◆ **Description of the task**: In the data below, find the line that contains "-- pv_equiv track=rewrite" and the line that contains "solve((a >> 1) - 1)". Copy both, plus every line between them, exactly.

◆ **Data**:
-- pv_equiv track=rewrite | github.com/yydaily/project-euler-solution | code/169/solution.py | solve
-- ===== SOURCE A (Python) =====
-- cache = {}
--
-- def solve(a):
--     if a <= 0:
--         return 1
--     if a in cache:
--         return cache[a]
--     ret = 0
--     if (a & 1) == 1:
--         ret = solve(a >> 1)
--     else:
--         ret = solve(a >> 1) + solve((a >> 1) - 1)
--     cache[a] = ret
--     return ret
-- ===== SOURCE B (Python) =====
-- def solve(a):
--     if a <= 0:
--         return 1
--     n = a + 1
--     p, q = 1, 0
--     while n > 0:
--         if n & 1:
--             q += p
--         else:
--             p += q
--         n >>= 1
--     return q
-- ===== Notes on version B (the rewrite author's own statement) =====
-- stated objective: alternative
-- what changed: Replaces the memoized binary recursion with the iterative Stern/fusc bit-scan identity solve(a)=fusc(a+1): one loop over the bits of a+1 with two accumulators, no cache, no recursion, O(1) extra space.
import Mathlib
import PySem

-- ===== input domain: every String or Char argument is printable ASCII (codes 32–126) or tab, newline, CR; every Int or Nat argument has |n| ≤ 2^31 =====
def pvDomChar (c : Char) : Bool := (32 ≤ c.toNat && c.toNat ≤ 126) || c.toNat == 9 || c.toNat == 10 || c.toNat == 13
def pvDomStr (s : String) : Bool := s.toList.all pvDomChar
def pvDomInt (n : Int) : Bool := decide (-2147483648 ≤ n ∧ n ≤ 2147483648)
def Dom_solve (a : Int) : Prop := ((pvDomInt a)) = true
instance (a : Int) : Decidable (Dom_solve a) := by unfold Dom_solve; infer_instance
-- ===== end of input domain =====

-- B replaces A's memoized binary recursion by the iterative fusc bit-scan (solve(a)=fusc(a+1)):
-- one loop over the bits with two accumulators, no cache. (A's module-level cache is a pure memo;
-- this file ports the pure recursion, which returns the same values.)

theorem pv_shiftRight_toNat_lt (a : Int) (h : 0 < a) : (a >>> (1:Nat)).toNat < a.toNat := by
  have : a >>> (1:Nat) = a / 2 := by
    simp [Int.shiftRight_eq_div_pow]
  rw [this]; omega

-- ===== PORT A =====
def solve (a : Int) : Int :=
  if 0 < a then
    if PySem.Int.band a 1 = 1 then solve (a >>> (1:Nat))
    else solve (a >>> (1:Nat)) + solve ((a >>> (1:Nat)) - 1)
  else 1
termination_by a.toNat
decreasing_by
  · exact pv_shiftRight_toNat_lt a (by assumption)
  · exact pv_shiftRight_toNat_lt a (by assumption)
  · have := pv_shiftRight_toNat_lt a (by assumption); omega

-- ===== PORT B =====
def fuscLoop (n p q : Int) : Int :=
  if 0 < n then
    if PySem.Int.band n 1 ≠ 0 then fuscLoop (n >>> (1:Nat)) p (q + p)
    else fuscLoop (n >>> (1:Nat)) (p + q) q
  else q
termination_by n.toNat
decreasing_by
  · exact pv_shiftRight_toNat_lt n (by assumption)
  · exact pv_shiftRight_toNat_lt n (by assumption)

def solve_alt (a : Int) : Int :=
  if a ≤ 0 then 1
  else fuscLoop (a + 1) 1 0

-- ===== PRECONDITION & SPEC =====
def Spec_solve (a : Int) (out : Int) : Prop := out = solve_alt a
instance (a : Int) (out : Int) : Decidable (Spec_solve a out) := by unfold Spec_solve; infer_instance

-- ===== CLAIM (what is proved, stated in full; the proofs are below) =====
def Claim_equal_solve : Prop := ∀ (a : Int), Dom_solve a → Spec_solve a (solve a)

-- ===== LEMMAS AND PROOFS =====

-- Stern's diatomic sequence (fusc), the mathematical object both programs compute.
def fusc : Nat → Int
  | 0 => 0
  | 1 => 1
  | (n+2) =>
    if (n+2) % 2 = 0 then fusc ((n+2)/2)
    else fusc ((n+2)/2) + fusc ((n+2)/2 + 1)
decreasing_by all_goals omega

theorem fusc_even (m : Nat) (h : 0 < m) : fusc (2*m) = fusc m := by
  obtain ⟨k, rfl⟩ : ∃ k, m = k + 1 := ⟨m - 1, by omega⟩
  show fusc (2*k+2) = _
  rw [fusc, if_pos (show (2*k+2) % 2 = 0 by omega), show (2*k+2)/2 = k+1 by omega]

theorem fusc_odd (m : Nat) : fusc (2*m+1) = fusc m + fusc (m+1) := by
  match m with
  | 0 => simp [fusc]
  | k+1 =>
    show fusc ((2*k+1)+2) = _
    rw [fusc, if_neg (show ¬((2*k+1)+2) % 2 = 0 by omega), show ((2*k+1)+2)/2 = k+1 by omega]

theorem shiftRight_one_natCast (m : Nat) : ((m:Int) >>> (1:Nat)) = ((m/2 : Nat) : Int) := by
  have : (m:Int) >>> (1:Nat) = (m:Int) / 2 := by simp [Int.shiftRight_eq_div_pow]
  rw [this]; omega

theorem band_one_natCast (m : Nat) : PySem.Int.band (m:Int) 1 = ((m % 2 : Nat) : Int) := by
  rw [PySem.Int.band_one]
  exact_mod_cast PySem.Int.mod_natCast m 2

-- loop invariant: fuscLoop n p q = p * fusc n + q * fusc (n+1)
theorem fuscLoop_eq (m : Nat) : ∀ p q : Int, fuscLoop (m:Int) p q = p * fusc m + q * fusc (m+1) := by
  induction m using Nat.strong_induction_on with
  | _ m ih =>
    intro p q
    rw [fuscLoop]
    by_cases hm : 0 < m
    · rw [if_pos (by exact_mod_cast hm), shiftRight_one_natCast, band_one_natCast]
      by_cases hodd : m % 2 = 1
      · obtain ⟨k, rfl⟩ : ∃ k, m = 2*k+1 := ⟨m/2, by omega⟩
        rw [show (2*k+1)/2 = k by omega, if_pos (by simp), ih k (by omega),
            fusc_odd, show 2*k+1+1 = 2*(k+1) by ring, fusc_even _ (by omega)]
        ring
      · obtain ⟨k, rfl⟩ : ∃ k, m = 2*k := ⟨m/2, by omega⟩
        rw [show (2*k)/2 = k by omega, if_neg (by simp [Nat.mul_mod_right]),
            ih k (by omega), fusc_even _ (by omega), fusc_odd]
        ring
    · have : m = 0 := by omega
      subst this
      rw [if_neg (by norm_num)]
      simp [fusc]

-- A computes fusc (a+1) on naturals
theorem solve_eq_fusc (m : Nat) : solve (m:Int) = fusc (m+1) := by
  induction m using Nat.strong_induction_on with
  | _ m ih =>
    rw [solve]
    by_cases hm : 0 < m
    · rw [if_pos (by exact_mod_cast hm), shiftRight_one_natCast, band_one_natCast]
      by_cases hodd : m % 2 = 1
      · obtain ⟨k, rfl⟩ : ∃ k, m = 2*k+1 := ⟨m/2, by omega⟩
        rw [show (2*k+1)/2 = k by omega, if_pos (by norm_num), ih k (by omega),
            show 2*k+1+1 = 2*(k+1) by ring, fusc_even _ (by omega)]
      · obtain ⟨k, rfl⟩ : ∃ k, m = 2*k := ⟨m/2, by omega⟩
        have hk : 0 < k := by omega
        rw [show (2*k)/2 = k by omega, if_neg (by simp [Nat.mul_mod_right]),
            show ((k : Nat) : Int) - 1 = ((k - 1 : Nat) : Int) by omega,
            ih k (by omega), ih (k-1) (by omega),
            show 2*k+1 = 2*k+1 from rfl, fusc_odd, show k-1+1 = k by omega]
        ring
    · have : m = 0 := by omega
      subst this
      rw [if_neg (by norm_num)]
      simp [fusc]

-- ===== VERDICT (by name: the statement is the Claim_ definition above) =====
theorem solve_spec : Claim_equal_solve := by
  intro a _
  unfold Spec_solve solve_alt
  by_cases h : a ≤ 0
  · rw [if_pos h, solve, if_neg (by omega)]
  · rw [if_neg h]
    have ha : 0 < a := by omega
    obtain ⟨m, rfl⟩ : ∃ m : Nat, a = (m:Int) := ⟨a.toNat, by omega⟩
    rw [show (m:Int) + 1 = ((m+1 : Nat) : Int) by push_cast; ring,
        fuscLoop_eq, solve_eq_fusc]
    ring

--

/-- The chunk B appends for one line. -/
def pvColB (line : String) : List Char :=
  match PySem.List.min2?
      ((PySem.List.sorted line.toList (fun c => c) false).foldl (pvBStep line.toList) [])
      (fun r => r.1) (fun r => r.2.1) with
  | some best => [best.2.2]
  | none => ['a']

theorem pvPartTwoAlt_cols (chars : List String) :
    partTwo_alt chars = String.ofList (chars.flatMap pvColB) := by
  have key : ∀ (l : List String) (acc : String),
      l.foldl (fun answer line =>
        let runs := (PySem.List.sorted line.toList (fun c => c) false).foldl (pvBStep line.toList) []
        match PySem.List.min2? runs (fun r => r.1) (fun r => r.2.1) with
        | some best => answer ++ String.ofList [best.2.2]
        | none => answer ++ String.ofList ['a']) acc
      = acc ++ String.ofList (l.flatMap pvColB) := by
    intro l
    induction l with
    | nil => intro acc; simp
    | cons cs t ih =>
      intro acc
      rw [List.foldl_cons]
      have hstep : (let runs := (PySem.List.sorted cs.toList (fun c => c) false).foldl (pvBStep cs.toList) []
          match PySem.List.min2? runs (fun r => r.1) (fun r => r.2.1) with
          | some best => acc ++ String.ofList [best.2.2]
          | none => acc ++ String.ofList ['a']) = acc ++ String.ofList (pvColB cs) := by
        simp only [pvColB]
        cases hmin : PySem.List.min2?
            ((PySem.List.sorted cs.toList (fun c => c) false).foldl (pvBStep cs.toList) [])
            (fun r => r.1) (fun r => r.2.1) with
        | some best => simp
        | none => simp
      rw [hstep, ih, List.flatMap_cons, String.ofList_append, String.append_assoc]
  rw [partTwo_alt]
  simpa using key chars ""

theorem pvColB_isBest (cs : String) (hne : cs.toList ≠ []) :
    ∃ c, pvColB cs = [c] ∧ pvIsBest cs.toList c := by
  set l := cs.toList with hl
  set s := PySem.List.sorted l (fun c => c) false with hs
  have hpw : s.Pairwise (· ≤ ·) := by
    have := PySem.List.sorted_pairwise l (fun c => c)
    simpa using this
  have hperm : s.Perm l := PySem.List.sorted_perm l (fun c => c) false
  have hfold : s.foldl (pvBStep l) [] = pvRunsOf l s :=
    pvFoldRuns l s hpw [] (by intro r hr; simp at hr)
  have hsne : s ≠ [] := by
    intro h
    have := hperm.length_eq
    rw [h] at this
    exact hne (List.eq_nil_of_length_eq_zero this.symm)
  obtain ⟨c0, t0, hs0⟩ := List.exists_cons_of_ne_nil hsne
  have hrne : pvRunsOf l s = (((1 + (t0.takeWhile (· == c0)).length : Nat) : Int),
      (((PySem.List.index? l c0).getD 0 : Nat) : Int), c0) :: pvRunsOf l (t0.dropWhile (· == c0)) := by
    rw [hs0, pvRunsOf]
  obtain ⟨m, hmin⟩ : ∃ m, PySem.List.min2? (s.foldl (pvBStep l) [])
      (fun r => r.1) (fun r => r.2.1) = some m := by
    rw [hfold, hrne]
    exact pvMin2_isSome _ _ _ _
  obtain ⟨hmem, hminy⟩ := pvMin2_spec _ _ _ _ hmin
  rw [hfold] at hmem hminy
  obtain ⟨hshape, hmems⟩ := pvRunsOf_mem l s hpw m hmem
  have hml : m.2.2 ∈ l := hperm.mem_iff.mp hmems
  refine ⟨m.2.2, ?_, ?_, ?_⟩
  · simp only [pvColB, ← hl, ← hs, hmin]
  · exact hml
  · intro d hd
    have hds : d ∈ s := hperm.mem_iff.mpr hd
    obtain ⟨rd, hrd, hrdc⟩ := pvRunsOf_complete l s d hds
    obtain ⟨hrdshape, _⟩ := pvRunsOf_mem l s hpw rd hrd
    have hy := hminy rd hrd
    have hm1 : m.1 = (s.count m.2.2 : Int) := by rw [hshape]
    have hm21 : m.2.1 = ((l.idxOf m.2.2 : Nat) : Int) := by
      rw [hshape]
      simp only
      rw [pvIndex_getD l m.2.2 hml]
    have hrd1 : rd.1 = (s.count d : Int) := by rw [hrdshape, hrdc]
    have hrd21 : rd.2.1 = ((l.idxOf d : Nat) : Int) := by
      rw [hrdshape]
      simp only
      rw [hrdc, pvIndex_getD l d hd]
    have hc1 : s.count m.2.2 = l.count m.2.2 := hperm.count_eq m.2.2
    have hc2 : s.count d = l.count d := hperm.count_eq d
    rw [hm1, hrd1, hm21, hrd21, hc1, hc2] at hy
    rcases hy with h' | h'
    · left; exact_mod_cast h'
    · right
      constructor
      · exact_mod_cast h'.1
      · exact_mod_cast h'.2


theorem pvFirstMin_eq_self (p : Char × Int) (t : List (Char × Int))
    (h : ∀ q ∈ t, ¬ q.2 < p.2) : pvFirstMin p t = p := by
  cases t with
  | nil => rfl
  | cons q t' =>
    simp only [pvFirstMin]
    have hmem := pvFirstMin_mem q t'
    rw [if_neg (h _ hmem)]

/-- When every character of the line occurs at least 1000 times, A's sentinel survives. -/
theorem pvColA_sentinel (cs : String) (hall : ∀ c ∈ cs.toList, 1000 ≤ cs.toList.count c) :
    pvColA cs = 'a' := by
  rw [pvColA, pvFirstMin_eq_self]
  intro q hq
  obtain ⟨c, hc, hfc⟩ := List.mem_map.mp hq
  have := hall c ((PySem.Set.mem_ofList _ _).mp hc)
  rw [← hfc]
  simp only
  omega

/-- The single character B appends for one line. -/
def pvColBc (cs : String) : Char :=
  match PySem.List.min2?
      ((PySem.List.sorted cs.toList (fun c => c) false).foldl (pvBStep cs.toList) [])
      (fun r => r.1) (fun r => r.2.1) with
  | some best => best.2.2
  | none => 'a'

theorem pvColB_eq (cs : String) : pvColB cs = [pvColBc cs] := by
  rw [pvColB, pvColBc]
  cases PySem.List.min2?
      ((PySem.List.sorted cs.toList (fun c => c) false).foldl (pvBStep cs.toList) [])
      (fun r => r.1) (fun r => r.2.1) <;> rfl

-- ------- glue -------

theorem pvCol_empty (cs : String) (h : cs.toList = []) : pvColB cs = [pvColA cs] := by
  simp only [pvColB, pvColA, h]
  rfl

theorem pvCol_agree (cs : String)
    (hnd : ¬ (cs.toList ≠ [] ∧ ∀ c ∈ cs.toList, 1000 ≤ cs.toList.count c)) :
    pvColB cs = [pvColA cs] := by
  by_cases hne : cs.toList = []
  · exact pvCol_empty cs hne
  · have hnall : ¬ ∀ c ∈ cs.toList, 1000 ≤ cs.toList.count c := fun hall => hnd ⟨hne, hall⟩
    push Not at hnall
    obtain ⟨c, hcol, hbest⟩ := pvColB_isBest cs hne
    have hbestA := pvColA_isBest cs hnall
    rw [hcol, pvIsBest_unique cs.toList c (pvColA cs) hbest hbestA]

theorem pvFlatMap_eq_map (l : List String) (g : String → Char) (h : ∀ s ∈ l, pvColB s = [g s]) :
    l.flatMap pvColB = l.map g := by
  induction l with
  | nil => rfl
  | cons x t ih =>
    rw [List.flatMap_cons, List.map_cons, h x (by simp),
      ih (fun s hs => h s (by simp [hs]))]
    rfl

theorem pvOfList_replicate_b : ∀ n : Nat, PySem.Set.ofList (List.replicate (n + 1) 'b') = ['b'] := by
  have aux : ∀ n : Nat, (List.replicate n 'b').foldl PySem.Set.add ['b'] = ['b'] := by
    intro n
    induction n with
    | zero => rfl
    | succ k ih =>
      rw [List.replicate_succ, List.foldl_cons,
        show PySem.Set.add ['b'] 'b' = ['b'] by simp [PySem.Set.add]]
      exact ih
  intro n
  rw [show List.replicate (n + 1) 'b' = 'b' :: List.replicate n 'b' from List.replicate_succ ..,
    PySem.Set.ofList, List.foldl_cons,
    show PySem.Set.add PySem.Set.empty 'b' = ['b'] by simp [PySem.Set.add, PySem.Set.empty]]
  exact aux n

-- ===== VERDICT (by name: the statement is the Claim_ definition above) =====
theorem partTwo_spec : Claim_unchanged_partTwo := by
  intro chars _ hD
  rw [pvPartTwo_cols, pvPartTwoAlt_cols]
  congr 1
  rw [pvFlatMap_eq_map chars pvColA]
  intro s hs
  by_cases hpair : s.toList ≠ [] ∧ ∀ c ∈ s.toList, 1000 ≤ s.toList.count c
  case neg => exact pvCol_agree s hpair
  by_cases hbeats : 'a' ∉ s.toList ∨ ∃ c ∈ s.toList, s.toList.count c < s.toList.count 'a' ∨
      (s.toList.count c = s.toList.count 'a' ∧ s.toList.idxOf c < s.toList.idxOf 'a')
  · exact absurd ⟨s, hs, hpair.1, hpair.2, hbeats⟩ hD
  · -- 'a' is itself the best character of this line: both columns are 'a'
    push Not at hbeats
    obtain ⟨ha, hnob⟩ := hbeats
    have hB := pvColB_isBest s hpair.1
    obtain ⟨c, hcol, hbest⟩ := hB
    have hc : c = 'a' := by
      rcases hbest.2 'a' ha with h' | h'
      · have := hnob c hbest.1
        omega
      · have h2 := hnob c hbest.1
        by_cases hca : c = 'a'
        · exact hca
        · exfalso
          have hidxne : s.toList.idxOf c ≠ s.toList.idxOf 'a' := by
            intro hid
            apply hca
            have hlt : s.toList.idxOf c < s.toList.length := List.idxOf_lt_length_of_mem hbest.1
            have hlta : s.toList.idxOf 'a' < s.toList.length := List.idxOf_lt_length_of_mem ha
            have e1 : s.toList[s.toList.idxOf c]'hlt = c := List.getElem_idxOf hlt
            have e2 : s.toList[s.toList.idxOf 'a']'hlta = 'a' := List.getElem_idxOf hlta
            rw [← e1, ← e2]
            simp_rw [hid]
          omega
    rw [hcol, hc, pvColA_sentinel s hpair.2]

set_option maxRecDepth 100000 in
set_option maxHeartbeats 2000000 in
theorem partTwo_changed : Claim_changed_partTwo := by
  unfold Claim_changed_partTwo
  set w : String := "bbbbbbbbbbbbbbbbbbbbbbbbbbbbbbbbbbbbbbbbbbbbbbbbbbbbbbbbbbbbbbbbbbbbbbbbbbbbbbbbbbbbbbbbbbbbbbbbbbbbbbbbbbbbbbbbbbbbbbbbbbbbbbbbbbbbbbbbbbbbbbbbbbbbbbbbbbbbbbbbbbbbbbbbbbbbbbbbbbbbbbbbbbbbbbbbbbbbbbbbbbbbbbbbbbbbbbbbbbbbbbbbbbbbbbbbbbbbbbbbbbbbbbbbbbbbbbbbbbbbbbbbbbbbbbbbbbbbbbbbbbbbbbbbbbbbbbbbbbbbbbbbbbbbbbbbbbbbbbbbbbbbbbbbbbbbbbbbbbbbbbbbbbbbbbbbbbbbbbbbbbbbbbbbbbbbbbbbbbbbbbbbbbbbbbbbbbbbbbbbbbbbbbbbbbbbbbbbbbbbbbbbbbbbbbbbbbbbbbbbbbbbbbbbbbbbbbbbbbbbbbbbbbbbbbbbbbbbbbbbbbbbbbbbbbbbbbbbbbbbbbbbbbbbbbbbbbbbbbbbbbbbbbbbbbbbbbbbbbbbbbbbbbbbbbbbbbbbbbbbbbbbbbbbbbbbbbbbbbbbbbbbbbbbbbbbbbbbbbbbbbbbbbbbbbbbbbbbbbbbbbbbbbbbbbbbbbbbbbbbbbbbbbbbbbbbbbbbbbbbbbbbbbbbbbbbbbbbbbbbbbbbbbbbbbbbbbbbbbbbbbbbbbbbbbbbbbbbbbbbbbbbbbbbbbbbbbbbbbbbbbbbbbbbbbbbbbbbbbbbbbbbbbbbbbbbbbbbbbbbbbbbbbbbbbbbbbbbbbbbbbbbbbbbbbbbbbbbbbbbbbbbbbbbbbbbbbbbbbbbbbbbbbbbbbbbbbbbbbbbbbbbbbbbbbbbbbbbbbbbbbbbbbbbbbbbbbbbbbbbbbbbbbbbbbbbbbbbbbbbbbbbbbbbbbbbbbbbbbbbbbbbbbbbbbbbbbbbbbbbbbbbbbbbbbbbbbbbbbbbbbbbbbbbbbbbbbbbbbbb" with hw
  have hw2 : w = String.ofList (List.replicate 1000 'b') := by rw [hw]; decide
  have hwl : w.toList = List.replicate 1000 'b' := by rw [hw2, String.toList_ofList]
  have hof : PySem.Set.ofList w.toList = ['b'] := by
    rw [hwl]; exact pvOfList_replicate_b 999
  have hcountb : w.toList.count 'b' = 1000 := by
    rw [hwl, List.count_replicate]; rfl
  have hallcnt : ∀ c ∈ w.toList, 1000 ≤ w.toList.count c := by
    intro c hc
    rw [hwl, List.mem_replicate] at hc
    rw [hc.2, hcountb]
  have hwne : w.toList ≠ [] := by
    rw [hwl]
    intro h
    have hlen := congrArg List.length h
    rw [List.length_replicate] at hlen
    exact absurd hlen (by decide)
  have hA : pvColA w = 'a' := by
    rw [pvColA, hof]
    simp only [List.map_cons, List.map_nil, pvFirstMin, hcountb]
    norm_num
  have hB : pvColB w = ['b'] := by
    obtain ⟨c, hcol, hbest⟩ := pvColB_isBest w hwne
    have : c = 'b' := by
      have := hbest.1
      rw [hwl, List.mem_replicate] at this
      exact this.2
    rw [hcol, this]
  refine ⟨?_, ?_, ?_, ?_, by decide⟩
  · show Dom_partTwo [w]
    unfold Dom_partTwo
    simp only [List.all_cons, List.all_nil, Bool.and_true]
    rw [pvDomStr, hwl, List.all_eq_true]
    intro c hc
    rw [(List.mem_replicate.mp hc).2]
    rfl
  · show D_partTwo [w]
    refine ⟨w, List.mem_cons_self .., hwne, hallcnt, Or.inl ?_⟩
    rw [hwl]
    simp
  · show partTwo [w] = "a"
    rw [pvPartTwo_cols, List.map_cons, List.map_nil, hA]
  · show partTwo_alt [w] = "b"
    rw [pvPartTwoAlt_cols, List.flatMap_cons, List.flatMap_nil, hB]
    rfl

* * *

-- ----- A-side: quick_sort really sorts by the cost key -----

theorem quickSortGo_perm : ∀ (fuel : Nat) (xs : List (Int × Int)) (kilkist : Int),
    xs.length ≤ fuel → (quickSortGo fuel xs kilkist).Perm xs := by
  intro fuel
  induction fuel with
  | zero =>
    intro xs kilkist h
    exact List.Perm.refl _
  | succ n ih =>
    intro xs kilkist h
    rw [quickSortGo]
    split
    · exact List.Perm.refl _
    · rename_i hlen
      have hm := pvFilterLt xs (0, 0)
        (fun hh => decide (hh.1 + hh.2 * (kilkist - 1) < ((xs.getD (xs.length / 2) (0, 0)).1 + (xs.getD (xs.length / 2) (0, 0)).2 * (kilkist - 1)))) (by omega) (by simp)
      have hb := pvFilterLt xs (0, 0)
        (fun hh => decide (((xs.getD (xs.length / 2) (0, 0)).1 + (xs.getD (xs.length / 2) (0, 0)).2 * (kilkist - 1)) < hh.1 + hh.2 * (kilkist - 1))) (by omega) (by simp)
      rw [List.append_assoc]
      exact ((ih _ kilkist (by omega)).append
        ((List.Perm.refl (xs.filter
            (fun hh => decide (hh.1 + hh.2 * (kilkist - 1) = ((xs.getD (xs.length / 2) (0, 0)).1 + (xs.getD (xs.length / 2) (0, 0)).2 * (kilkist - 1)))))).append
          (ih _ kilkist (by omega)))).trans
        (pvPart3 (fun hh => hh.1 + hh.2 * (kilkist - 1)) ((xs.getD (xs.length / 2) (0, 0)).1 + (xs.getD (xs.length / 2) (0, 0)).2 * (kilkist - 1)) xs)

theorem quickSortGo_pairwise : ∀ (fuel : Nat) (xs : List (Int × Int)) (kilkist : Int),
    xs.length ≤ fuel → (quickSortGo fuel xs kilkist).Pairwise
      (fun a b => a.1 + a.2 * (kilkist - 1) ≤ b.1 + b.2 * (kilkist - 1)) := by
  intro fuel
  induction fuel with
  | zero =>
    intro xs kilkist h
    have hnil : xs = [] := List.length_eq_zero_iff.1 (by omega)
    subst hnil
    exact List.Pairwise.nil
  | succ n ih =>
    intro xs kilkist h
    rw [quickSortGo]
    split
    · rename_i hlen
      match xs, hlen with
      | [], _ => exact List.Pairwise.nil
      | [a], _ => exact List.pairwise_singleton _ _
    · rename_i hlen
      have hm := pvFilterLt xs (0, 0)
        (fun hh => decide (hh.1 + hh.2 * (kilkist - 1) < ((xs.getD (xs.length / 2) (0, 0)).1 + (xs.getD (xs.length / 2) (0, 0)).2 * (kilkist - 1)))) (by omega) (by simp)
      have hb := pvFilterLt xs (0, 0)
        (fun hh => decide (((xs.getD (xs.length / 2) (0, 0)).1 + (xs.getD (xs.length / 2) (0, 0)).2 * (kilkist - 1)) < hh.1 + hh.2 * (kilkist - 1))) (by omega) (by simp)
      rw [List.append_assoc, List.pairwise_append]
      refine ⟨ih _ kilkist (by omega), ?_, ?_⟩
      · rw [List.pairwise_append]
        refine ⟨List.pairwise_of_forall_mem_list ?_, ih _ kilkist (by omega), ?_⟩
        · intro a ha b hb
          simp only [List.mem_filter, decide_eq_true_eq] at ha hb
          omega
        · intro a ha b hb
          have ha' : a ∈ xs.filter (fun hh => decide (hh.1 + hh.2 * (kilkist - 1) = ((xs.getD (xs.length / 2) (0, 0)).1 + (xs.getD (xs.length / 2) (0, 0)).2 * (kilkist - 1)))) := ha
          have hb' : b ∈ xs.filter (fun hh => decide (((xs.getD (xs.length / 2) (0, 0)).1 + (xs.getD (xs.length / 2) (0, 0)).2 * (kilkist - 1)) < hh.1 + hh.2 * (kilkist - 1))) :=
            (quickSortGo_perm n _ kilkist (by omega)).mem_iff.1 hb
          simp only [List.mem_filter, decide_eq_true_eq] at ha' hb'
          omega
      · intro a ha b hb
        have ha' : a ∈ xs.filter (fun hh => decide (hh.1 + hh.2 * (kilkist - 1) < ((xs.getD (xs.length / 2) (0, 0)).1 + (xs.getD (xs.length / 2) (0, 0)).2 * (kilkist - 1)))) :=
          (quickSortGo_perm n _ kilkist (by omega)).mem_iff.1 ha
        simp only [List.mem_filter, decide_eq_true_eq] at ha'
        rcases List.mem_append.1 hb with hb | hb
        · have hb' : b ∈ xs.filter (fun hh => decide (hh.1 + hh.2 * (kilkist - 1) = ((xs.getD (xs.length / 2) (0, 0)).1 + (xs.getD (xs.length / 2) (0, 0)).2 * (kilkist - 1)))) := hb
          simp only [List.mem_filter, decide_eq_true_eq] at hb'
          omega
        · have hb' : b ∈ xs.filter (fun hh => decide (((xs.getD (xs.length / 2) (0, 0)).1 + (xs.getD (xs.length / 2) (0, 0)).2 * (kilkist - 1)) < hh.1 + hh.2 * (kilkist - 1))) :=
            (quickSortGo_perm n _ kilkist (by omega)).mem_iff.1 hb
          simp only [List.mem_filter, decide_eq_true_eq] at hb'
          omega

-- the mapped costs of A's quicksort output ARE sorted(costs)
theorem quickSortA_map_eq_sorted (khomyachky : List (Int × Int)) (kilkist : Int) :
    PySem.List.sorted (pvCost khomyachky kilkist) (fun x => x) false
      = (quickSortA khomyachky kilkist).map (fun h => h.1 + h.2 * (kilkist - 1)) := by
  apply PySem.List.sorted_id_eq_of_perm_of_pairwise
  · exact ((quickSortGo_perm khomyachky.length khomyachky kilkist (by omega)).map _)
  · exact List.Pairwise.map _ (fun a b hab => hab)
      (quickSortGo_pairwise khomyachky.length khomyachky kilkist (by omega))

◆ **Output of the exercise**:
-- pv_equiv track=rewrite | github.com/yydaily/project-euler-solution | code/169/solution.py | solve
-- ===== SOURCE A (Python) =====
-- cache = {}
--
-- def solve(a):
--     if a <= 0:
--         return 1
--     if a in cache:
--         return cache[a]
--     ret = 0
--     if (a & 1) == 1:
--         ret = solve(a >> 1)
--     else:
--         ret = solve(a >> 1) + solve((a >> 1) - 1)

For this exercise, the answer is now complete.